Une cabosse coupée laissant apparaître les fèves de cacao.

Un homme ouvre une cabosse de cacao pour en extraire les fèves.

Photo : afp via getty images / Issouf Sanogo

Prenez note que cet article publié en 2021 pourrait contenir des informations qui ne sont plus à jour.

Selon Statistique Canada, depuis janvier 2021, plus de 11 000 tonnes de cacao en fèves et brisures de fèves brutes et torréfiées importées au Canada proviennent directement de la Côte d’Ivoire et près de 3000 tonnes se retrouvent en Ontario soient l’équivalent d’environ 24 millions barres de chocolat. Une situation qui réjouit des membres de la communauté ivoirienne de Toronto.

Une tonne de cacao pourrait faire entre 8000 et 40 000 barres de chocolat, explique le chocolatier, Marc Ferrat; en ajoutant que tout dépendra de la recette et du pourcentage de cacao utilisé.

Des chiffres qui remplissent de fierté Justin Djédjé, conseiller spécial de l’Association de la Communauté ivoirienne de la région de Toronto (ACIRT).

« On est né dans le cacao.
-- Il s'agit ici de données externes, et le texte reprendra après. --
-- pv_equiv track=rewrite | github.com/AbdelouahabLAMZOUKI/pronunciation-quiz | generate_words.py | get_syllables
-- ===== SOURCE A (Python) =====
-- def get_syllables(pron):
--     syllables = []
--     current = ''
--     vowels = ['A', 'E', 'I', 'O', 'U']
--
--     for p in pron:
--         current += p + ' '
--         if any(v in p for v in vowels):
--             syllables.append(current.strip())
--             current = ''
--
--     if current:
--         syllables.append(current.strip())
--
--     return syllables
-- ===== SOURCE B (Python) =====
-- def get_syllables(pron):
--     def has_vowel(p):
--         return any(v in p for v in 'AEIOU')
--
--     syllables = []
--     rest = pron
--     while rest:
--         k = next((i for i, p in enumerate(rest) if has_vowel(p)), None)
--         if k is None:
--             syllables.append(' '.join(rest).strip())
--             break
--         syllables.append(' '.join(rest[:k + 1]).strip())
--         rest = rest[k + 1:]
--     return syllables
-- ===== Notes on version B (the rewrite author's own statement) =====
-- stated objective: alternative
-- what changed: A builds each syllable character-by-character in a string accumulator flushed on every vowel phoneme; B instead finds the index of the next vowel-bearing phoneme, joins-and-strips that whole chunk at once, and iterates on the remaining slice.
import Mathlib
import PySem

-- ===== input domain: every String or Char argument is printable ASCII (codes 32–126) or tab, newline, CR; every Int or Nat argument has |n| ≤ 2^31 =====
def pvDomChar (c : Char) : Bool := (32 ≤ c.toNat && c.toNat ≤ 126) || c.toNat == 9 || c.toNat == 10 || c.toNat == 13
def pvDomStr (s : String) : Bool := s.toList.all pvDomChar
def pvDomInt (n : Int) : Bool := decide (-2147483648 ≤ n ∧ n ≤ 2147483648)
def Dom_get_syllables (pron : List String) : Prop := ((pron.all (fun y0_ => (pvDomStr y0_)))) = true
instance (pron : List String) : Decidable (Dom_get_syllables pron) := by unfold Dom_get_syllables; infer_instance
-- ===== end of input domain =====

-- B replaces A's phoneme-by-phoneme string accumulator by a chunking loop: find the index of the
-- next vowel-bearing phoneme, join-and-strip that whole chunk at once, continue on the remainder
-- (objective: alternative decomposition, same O(n) cost).

-- ===== PORT A =====
-- 'any(v in p for v in vowels)' with vowels = ['A','E','I','O','U']
def pvHasVowelA (p : String) : Bool :=
  (["A", "E", "I", "O", "U"] : List String).any (fun v => PySem.Str.isIn v p)

-- A's for-loop over the state (syllables, current); the trailing 'if current:' is the base case
def pvLoopA (pron : List String) (syllables : List String) (current : String) : List String :=
  match pron with
  | [] => if current ≠ "" then syllables ++ [PySem.Str.strip current] else syllables
  | p :: rest =>
    let current' := current ++ p ++ " "
    if pvHasVowelA p then pvLoopA rest (syllables ++ [PySem.Str.strip current']) ""
    else pvLoopA rest syllables current'

def get_syllables (pron : List String) : List String := pvLoopA pron [] ""

-- ===== PORT B =====
-- B's helper has_vowel: 'any(v in p for v in "AEIOU")' (v iterates the chars as 1-char strings)
def pvHasVowelB (p : String) : Bool :=
  ("AEIOU".toList).any (fun v => PySem.Chars.isIn [v] p.toList)

-- B's while-loop: rest shrinks chunk by chunk; 'next((i for i,p in enumerate(rest) if has_vowel(p)), None)'
-- is List.findIdx?; rest[:k+1] / rest[k+1:] are List.take / List.drop (exact for these nonnegative bounds).
def pvLoopB (rest : List String) (syllables : List String) : List String :=
  match rest with
  | [] => syllables
  | p :: rest' =>
    match (p :: rest').findIdx? pvHasVowelB with
    | none => syllables ++ [PySem.Str.strip (PySem.Str.join " " (p :: rest'))]
    | some k =>
        pvLoopB ((p :: rest').drop (k + 1))
                (syllables ++ [PySem.Str.strip (PySem.Str.join " " ((p :: rest').take (k + 1)))])
termination_by rest.length
decreasing_by simp

def get_syllables_alt (pron : List String) : List String := pvLoopB pron []

-- ===== PRECONDITION & SPEC =====
def Spec_get_syllables (pron : List String) (out : List String) : Prop := out = get_syllables_alt pron
instance (pron : List String) (out : List String) : Decidable (Spec_get_syllables pron out) := by unfold Spec_get_syllables; infer_instance

-- ===== CLAIM (what is proved, stated in full; the proofs are below) =====
def Claim_equal_get_syllables : Prop := ∀ (pron : List String), Dom_get_syllables pron → Spec_get_syllables pron (get_syllables pron)

-- ===== LEMMAS AND PROOFS =====

theorem hasVowel_eq (p : String) : pvHasVowelA p = pvHasVowelB p := by
  simp [pvHasVowelA, pvHasVowelB, PySem.Str.isIn]

-- A's accumulator 'current' over a run of phonemes, and its character-level value
def pvAcc (cur : String) (ps : List String) : String := ps.foldl (fun c p => c ++ p ++ " ") cur
def pvJL (ps : List String) : List Char := (ps.map (fun p => p.toList ++ [' '])).flatten

theorem toList_pvAcc (ps : List String) : ∀ cur : String, (pvAcc cur ps).toList = cur.toList ++ pvJL ps := by
  induction ps with
  | nil => simp [pvAcc, pvJL]
  | cons p t ih => intro cur; simp [pvAcc, List.foldl_cons, pvJL] at *; simp [ih, String.toList_append]

theorem pvJL_join (ps : List String) (h : ps ≠ []) :
    pvJL ps = PySem.Chars.join [' '] (ps.map String.toList) ++ [' '] := by
  induction ps with
  | nil => simp at h
  | cons p t ih =>
    cases t with
    | nil => simp [pvJL, PySem.Chars.join_singleton]
    | cons q u =>
      simp only [pvJL, List.map_cons, List.flatten_cons] at *
      rw [ih (by simp)]
      rw [PySem.Chars.join_cons_cons]
      simp

theorem rstrip_append_space (x : List Char) :
    PySem.Chars.rstrip (x ++ [' ']) = PySem.Chars.rstrip x := by
  simp [PySem.Chars.rstrip, show PySem.Chars.isspace ' ' = true from by decide]

theorem strip_append_space (l : List Char) :
    PySem.Chars.strip (l ++ [' ']) = PySem.Chars.strip l := by
  simp only [PySem.Chars.strip, PySem.Chars.lstrip, List.dropWhile_append]
  by_cases h : (List.dropWhile PySem.Chars.isspace l).isEmpty
  · simp [show PySem.Chars.isspace ' ' = true from by decide,
      PySem.Chars.rstrip, List.isEmpty_iff.mp h]
  · simp [h, rstrip_append_space]

-- the central fact: A's accumulated chunk strips to the same string as B's ' '.join of the chunk
theorem strip_JL (s : String) (ps : List String) (h : ps ≠ []) (hs : s.toList = pvJL ps) :
    PySem.Str.strip s = PySem.Str.strip (PySem.Str.join " " ps) := by
  simp only [PySem.Str.strip, PySem.Str.toList_join]
  congr 1
  rw [hs, pvJL_join ps h, show (" " : String).toList = [' '] from by decide, strip_append_space]

theorem pvAcc_ne_empty (p : String) (t : List String) : pvAcc "" (p :: t) ≠ "" := by
  intro hc
  have := congrArg String.toList hc
  rw [toList_pvAcc] at this
  simp [pvJL] at this

theorem loopA_prefix (ps : List String) : ∀ (rest syl : List String) (cur : String),
    (∀ p ∈ ps, pvHasVowelA p = false) → pvLoopA (ps ++ rest) syl cur = pvLoopA rest syl (pvAcc cur ps) := by
  induction ps with
  | nil => intro rest syl cur _; simp [pvAcc]
  | cons p t ih =>
    intro rest syl cur hnv
    simp only [List.cons_append, pvLoopA, hnv p (by simp)]
    rw [ih rest syl (cur ++ p ++ " ") (fun q hq => hnv q (by simp [hq]))]
    simp [pvAcc]

theorem toList_space : (" " : String).toList = [' '] := by decide
theorem toList_emptyStr : ("" : String).toList = [] := by decide
theorem pvJL_append_singleton (xs : List String) (x : String) :
    pvJL (xs ++ [x]) = pvJL xs ++ (x.toList ++ [' ']) := by simp [pvJL]

theorem main_loop_eq : ∀ (pron syl : List String), pvLoopA pron syl "" = pvLoopB pron syl := by
  intro pron syl
  induction pron, syl using pvLoopB.induct with
  | case1 syl => simp [pvLoopA, pvLoopB]
  | case2 syl p rest' hk =>
    rw [pvLoopB]
    simp only [hk]
    have hall : ∀ q ∈ (p :: rest'), pvHasVowelA q = false := by
      intro q hq; rw [hasVowel_eq]; exact List.findIdx?_eq_none_iff.mp hk q hq
    have h1 := loopA_prefix (p :: rest') [] syl "" hall
    simp only [List.append_nil] at h1
    rw [h1, pvLoopA, if_pos (pvAcc_ne_empty p rest')]
    rw [strip_JL (pvAcc "" (p :: rest')) (p :: rest') (by simp) (by rw [toList_pvAcc]; simp)]
  | case3 syl p rest' k hk ih =>
    rw [pvLoopB]
    simp only [hk]
    obtain ⟨hlt, hv, hprev⟩ := List.findIdx?_eq_some_iff_getElem.mp hk
    have hdecomp : (p :: rest') = (p :: rest').take k ++ ((p :: rest')[k] :: (p :: rest').drop (k + 1)) := by
      conv_lhs => rw [← List.take_append_drop k (p :: rest')]
      rw [List.drop_eq_getElem_cons hlt]
    have htake : (p :: rest').take (k + 1) = (p :: rest').take k ++ [(p :: rest')[k]] := by
      rw [List.take_add_one]
      simp [List.getElem?_eq_getElem hlt]
    have hnv : ∀ q ∈ (p :: rest').take k, pvHasVowelA q = false := by
      intro q hq
      obtain ⟨j, hj, hje⟩ := List.mem_iff_getElem.mp hq
      have hjk : j < k := lt_of_lt_of_le hj (by simp [List.length_take])
      rw [← hje, List.getElem_take, hasVowel_eq]
      exact Bool.eq_false_iff.mpr (hprev j hjk)
    have hs : (pvAcc "" ((p :: rest').take k) ++ (p :: rest')[k] ++ " ").toList
        = pvJL ((p :: rest').take (k + 1)) := by
      rw [htake, pvJL_append_singleton]
      simp only [String.toList_append, toList_pvAcc, toList_space, toList_emptyStr]
      simp
    calc pvLoopA (p :: rest') syl ""
        = pvLoopA ((p :: rest').take k ++ ((p :: rest')[k] :: (p :: rest').drop (k + 1))) syl "" := by
          rw [← hdecomp]
      _ = pvLoopA ((p :: rest')[k] :: (p :: rest').drop (k + 1)) syl (pvAcc "" ((p :: rest').take k)) := by
          rw [loopA_prefix _ _ _ _ hnv]
      _ = pvLoopA ((p :: rest').drop (k + 1))
            (syl ++ [PySem.Str.strip (pvAcc "" ((p :: rest').take k) ++ (p :: rest')[k] ++ " ")]) "" := by
          rw [pvLoopA]
          simp only [hasVowel_eq]
          rw [if_pos hv]
      _ = pvLoopB ((p :: rest').drop (k + 1))
            (syl ++ [PySem.Str.strip (PySem.Str.join " " ((p :: rest').take (k + 1)))]) := by
          rw [strip_JL _ _ (by rw [htake]; simp) hs]
          exact ih

-- ===== VERDICT (by name: the statement is the Claim_ definition above) =====
theorem get_syllables_spec : Claim_equal_get_syllables := by
  intro pron _
  unfold Spec_get_syllables get_syllables get_syllables_alt
  exact main_loop_eq pron []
On vit dans le cacao et on vit avec le cacao. »

— Une citation de  Justin Djédjé, conseiller spécial de l'ACIRT
Emmanuel DJédjé, un petit garçon touche des cabosses et des fèves de cacao, étalées sur une table dans une cour.

Emmanuel Djédjé, fils de Justin Djédjé, présente des cabosses de cacao à ses amis au Canada. Les cabosses sont un cadeau offert par son grand-père lors d’un voyage en Côte d’Ivoire.

Photo : Justin Djédjé

Sangare Benjamin, un résident de Toronto qui a fait des investissements dans une plantation de cacaoyers en Côte d’Ivoire, explique que pour tout Ivoirien le lien avec le cacao est fort.

En voyant le chocolat un peu partout dans le monde, on se rappelle un peu la Côte d’Ivoire. On est fier de cela, dit-il.

Même son de cloche chez Jean Luc Amoikon, un résident de Mississauga. M. Amoikon vient d’une lignée d’agriculteurs de cacaoyers. Il affirme que pour les Ivoiriens la place qui est occupée par la Côte d’Ivoire depuis des décennies en tant que l’un des premiers producteurs de cacao au monde est une source de fierté.

Jean Luc Amoikon porte une paire de lunettes et sourit à la caméra.

Jean Luc Amoikon affirme que le cacao est l’une des valeurs sûres de la Côte d’Ivoire.

Photo : Jean Luc Amoikon

Il ajoute que depuis son enfance, il bénéficie des retombées économiques des plantations de cacao de sa famille.

« C’est grâce au cacao que nous avons été scolarisés (...). On allait voir notre grand-mère quand elle était à l'œuvre pour voir comment la cueillette se faisait, comment la distribution se faisait; et comment c’était empaqueté dans les sacs (...). Ma grand-mère est décédée (...), mais elle a encore des hectares de cacaoyers (...) dont nous bénéficions encore aujourd’hui. »

— Une citation de  Jean Luc Amoikon, résident de Mississauga

Marie-Laure Elloe Amian, qui réside également à Mississauga, souligne que la position occupée par la Côte d’Ivoire sur le plan mondial en tant que pays producteur de cacao valorise son pays.

« Si vous allez chez moi aujourd’hui, vous trouverez le cacao sous plusieurs formes : poudre, savon, chocolat, etc.  »

— Une citation de  Marie-Laure Elloe Amian, résidente de Mississauga

Elle explique aussi avoir rapporté des cabosses de cacao de son pays pour inculquer la fierté de cette denrée à ses enfants.